Dataset content |
★ ★ ★ ★

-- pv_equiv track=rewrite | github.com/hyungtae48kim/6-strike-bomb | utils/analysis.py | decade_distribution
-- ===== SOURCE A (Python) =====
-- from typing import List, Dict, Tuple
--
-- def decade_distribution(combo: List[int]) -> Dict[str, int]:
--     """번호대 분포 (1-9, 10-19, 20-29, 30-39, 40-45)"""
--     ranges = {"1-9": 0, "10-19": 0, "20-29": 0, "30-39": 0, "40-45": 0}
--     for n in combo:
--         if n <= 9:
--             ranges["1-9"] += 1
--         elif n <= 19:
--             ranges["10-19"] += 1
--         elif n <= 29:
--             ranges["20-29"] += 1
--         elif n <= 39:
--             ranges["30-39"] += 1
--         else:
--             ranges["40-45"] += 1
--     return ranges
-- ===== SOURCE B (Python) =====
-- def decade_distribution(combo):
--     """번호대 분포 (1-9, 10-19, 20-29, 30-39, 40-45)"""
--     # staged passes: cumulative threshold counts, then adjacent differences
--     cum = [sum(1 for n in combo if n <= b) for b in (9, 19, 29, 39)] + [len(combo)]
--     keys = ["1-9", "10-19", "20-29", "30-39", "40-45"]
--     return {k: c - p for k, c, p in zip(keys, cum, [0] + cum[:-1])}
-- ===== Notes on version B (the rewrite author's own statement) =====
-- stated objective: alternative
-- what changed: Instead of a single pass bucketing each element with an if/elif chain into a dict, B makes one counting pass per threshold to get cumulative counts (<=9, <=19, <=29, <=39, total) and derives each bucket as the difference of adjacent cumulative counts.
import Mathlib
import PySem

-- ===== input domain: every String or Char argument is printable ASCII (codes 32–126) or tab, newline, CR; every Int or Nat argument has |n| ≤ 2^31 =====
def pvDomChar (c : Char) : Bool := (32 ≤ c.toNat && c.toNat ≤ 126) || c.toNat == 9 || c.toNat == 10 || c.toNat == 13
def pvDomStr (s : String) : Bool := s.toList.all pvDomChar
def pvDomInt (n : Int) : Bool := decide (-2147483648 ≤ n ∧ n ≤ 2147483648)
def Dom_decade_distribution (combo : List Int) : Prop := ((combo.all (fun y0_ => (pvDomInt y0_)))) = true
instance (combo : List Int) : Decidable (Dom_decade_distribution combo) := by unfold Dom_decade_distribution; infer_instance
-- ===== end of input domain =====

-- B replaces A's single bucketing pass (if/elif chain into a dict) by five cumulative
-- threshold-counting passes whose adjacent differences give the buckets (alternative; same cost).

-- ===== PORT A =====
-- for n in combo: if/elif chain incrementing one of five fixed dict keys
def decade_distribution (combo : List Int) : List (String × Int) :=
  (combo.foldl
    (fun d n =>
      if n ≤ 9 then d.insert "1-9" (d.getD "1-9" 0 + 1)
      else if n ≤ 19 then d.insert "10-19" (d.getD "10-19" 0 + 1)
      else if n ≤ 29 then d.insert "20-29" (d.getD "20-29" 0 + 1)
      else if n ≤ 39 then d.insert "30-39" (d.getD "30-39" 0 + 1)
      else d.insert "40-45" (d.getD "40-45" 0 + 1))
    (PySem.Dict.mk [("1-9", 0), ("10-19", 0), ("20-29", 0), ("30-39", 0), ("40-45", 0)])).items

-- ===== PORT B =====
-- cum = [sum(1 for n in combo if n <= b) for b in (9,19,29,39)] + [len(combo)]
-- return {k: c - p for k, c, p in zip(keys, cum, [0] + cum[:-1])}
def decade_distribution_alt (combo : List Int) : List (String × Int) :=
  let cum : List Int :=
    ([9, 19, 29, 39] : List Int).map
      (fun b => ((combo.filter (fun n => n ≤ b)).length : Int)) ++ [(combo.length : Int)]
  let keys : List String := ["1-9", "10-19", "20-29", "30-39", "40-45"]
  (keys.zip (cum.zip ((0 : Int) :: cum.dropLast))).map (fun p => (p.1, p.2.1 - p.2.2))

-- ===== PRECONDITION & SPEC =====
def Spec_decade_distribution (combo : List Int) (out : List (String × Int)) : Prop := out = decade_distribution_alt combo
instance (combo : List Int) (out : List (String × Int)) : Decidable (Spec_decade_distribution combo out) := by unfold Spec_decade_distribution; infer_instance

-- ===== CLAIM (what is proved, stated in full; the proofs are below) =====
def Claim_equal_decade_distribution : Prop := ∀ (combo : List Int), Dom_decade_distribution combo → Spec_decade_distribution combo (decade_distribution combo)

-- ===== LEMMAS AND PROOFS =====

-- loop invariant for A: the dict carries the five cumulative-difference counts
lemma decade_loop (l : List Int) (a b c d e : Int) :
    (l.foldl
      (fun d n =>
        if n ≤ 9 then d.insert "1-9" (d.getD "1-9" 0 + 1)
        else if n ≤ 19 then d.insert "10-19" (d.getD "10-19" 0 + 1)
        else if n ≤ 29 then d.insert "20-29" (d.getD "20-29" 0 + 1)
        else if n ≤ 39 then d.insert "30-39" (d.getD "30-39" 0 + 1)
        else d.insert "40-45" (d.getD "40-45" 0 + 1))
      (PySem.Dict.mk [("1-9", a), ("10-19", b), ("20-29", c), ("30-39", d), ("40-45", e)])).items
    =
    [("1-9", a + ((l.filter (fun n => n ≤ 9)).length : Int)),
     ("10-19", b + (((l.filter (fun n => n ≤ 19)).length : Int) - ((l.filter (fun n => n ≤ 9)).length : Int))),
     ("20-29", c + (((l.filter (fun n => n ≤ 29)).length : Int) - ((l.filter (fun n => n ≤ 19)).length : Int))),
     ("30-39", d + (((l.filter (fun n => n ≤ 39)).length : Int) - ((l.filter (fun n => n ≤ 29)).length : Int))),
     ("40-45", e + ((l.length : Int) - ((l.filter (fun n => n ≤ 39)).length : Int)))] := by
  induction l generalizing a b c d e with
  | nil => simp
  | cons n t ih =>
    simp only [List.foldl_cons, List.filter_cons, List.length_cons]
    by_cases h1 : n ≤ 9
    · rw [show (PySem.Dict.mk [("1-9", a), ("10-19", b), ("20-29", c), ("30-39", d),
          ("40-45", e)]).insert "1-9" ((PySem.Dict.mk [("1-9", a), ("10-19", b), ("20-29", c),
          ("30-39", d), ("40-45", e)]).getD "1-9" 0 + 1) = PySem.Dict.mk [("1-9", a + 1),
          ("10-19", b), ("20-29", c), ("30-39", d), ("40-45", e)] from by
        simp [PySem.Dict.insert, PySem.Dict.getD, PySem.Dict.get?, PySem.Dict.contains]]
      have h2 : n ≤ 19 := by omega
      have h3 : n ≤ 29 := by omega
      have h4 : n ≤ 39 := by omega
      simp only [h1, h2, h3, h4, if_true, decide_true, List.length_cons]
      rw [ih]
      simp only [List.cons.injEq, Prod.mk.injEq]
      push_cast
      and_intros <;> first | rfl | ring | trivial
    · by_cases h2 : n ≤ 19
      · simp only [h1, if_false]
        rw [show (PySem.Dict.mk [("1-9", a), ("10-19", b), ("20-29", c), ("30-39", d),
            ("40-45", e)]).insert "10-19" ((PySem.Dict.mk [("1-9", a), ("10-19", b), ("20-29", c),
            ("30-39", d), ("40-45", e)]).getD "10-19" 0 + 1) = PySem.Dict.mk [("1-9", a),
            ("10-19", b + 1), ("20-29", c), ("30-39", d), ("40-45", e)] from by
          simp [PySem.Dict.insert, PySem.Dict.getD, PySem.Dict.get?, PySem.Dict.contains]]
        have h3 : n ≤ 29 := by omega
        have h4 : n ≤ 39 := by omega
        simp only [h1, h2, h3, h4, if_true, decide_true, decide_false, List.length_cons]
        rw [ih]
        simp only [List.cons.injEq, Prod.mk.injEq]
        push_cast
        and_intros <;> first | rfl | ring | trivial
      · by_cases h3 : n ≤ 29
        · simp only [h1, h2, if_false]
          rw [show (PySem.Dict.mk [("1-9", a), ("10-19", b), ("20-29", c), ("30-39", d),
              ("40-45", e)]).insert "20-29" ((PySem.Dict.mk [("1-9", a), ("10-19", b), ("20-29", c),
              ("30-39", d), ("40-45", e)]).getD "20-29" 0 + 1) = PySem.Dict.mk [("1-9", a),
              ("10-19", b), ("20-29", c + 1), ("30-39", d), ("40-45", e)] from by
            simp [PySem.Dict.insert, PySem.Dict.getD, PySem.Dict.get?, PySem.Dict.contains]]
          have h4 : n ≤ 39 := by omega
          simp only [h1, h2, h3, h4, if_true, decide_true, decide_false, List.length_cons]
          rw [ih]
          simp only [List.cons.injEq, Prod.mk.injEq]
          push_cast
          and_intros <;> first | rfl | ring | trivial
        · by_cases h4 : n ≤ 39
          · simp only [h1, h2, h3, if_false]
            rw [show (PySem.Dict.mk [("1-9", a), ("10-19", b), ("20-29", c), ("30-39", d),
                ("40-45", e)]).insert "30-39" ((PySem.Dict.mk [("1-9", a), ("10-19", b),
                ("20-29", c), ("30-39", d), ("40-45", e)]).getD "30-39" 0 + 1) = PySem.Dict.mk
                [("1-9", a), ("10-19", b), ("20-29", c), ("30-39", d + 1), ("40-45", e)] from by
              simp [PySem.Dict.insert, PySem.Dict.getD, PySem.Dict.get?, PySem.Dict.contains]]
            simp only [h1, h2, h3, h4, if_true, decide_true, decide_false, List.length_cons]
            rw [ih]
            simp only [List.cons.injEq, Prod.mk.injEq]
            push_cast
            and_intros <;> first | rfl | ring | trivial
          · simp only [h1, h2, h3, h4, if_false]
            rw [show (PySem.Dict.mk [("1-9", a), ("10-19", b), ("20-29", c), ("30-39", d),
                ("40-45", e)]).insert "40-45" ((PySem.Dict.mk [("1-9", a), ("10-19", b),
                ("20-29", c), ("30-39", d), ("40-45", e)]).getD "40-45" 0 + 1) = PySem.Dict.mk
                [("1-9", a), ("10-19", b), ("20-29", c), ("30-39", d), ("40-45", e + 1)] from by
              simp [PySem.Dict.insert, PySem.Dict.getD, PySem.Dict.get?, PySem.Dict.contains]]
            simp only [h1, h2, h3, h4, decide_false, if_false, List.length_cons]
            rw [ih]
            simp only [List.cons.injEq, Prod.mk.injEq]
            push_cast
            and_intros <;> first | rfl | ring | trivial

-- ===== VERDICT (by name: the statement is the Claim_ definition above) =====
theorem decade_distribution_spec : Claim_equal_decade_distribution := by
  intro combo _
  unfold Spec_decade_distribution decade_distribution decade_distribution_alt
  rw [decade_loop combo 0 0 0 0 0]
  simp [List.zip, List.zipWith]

★ ★ ★ ★

Work required |
Could you restate, word for word, the lines above from the one with "def decade_distribution_alt (combo" to the one with "let keys : List", both included?

Exercise response |
def decade_distribution_alt (combo : List Int) : List (String × Int) :=
  let cum : List Int :=
    ([9, 19, 29, 39] : List Int).map
      (fun b => ((combo.filter (fun n => n ≤ b)).length : Int)) ++ [(combo.length : Int)]
  let keys : List String := ["1-9", "10-19", "20-29", "30-39", "40-45"]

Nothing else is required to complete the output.